══ EXERCISE MATERIAL ══
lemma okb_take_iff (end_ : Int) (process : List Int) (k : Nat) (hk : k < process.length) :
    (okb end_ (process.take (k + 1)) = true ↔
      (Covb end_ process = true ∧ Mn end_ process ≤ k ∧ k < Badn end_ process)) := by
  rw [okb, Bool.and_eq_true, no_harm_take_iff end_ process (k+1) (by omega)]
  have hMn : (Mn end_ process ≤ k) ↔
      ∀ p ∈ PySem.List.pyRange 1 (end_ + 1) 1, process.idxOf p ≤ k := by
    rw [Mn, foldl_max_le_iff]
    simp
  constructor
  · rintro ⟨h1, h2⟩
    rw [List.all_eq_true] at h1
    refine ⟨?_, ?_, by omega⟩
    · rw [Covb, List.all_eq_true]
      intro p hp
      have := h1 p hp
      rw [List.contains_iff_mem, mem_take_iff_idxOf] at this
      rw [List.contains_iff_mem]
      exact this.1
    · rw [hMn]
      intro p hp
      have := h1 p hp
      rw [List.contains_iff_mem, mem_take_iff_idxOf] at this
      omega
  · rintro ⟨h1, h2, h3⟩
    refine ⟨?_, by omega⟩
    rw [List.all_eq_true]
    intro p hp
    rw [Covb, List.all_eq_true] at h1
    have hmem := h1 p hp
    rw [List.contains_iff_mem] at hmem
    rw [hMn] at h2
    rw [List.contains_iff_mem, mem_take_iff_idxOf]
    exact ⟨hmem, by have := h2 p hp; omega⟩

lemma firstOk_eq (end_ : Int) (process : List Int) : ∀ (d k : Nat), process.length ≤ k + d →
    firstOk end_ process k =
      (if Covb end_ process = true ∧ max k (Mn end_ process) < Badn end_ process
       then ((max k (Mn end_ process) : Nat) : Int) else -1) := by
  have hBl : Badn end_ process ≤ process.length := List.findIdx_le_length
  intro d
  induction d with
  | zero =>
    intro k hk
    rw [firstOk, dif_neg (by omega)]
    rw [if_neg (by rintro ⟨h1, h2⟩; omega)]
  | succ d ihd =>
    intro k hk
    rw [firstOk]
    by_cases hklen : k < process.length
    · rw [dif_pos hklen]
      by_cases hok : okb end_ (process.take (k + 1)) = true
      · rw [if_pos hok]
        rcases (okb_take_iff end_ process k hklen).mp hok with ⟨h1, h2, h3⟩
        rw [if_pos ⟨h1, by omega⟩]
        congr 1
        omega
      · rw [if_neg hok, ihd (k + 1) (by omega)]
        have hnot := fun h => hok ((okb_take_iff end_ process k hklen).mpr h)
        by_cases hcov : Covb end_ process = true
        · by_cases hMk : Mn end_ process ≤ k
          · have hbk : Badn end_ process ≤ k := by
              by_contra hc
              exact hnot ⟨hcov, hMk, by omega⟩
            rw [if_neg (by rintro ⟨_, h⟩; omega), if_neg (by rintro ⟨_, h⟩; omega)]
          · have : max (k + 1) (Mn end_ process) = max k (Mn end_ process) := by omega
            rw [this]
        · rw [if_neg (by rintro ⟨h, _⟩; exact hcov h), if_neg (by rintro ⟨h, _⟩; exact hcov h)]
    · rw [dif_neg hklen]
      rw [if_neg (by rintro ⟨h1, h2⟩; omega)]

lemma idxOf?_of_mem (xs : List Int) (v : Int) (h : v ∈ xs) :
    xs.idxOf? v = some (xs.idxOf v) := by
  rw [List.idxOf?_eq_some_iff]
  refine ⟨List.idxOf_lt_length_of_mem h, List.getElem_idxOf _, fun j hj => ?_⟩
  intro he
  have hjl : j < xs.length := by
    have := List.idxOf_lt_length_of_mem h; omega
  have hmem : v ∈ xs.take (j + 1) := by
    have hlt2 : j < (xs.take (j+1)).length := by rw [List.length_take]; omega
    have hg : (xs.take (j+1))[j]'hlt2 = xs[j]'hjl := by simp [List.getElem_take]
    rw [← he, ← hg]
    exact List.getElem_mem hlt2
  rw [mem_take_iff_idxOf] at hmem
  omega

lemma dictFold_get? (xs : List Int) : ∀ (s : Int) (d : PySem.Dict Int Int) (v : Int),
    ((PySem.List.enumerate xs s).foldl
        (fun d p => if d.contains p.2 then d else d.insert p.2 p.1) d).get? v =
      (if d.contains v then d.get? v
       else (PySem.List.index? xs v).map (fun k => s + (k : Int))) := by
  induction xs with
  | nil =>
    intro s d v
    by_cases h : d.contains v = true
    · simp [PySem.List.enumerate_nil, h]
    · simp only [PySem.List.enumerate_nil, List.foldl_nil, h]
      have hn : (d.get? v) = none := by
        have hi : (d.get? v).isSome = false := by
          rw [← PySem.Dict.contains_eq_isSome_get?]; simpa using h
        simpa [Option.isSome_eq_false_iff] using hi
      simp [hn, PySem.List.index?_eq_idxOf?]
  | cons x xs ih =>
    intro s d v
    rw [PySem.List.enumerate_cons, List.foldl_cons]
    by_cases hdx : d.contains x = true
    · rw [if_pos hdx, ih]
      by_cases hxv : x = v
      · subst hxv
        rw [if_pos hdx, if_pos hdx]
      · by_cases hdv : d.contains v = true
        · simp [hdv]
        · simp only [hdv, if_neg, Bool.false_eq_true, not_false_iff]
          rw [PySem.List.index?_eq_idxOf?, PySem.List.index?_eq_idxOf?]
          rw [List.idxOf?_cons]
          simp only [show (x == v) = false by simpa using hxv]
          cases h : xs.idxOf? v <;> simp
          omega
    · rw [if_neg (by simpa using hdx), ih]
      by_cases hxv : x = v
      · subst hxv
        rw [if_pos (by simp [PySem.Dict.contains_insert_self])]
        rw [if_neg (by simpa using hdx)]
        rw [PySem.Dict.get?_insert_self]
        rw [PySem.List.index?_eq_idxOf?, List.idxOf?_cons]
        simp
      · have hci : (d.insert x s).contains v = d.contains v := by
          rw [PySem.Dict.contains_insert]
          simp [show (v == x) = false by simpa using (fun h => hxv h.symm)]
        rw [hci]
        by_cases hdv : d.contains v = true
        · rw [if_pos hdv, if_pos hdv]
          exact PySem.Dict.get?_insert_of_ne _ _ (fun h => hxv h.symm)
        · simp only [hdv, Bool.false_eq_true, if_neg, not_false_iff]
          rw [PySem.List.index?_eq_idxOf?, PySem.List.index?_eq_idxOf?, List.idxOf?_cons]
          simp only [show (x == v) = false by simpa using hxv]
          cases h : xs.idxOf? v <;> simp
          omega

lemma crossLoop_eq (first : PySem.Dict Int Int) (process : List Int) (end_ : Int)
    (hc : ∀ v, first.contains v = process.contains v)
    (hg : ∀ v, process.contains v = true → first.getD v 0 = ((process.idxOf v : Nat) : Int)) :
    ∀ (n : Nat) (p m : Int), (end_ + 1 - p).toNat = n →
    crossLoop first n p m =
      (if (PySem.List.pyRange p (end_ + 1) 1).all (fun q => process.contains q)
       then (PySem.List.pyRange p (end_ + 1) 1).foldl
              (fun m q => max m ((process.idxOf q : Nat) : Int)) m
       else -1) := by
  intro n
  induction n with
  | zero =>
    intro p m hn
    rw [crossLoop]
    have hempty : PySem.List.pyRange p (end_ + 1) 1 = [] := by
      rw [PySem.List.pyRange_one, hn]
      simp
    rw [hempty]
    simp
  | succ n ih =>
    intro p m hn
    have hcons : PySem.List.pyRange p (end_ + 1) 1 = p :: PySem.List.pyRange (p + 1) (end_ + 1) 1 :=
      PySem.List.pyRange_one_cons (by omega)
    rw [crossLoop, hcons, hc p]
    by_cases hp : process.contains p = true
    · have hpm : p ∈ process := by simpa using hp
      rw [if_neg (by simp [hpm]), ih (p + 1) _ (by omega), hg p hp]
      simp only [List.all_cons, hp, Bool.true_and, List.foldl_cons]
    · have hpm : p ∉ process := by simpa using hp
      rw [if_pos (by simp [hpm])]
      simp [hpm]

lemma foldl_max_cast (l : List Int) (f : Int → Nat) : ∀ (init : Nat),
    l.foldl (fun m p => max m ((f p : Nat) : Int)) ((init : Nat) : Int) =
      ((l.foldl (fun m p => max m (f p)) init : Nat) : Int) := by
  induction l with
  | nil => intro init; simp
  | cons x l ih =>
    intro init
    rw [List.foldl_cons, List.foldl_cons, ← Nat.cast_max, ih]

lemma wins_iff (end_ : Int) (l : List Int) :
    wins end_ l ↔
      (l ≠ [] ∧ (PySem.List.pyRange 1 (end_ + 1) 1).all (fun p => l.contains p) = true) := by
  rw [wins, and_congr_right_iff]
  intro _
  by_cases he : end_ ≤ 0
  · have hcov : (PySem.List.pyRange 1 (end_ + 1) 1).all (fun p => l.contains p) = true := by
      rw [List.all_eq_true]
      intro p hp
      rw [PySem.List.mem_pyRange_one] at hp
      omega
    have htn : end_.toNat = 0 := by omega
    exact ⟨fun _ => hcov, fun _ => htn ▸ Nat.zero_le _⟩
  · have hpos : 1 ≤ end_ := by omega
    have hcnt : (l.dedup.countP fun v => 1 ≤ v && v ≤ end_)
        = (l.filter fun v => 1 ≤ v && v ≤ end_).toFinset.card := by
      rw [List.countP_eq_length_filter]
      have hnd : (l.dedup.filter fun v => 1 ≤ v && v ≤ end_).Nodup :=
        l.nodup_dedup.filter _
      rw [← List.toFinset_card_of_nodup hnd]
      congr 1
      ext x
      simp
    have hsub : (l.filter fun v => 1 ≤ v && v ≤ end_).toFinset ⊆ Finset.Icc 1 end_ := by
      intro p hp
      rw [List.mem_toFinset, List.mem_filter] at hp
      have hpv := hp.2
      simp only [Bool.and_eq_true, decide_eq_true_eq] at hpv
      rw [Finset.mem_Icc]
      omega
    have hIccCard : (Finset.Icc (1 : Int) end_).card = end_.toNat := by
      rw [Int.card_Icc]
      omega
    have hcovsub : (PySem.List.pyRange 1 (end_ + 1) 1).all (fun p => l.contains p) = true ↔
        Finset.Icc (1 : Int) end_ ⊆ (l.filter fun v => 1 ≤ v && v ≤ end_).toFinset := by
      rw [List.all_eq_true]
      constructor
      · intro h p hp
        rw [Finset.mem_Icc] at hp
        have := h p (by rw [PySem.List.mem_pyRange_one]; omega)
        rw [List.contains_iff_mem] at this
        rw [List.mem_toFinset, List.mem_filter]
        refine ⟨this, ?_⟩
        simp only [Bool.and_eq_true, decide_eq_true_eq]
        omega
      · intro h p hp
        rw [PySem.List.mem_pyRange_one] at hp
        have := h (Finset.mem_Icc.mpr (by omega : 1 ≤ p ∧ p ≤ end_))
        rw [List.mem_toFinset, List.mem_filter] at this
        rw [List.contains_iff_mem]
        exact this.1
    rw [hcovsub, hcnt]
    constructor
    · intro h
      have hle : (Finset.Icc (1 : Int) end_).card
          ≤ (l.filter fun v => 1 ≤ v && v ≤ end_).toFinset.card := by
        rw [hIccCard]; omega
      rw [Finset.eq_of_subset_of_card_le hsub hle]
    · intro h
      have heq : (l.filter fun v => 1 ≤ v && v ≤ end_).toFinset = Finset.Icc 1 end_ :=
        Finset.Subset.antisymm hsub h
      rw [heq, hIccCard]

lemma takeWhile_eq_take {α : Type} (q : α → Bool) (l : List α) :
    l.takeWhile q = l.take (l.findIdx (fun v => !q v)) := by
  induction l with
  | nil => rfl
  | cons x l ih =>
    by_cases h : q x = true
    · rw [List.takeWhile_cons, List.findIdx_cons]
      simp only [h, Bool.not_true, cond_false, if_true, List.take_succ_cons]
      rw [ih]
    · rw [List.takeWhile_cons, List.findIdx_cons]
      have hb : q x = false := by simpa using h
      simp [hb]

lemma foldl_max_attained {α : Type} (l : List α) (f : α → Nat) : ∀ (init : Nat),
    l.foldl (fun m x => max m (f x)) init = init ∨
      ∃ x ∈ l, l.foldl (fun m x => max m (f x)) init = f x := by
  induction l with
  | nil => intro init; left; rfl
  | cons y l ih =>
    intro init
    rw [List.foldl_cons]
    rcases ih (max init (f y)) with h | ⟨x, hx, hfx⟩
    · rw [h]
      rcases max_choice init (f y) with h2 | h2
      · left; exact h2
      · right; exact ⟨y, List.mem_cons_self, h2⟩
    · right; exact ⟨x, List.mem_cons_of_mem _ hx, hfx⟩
═══
■ YOUR OBJECTIVE
Copy word for word the stretch of entries above from the line that has "rw [PySem.List.index?_eq_idxOf?, List.idxOf?_cons]" through the line that has "exact PySem.Dict.get?_insert_of_ne _", both ends included, and nothing outside it.

■ TASK ANSWER
        rw [PySem.List.index?_eq_idxOf?, List.idxOf?_cons]
        simp
      · have hci : (d.insert x s).contains v = d.contains v := by
          rw [PySem.Dict.contains_insert]
          simp [show (v == x) = false by simpa using (fun h => hxv h.symm)]
        rw [hci]
        by_cases hdv : d.contains v = true
        · rw [if_pos hdv, if_pos hdv]
          exact PySem.Dict.get?_insert_of_ne _ _ (fun h => hxv h.symm)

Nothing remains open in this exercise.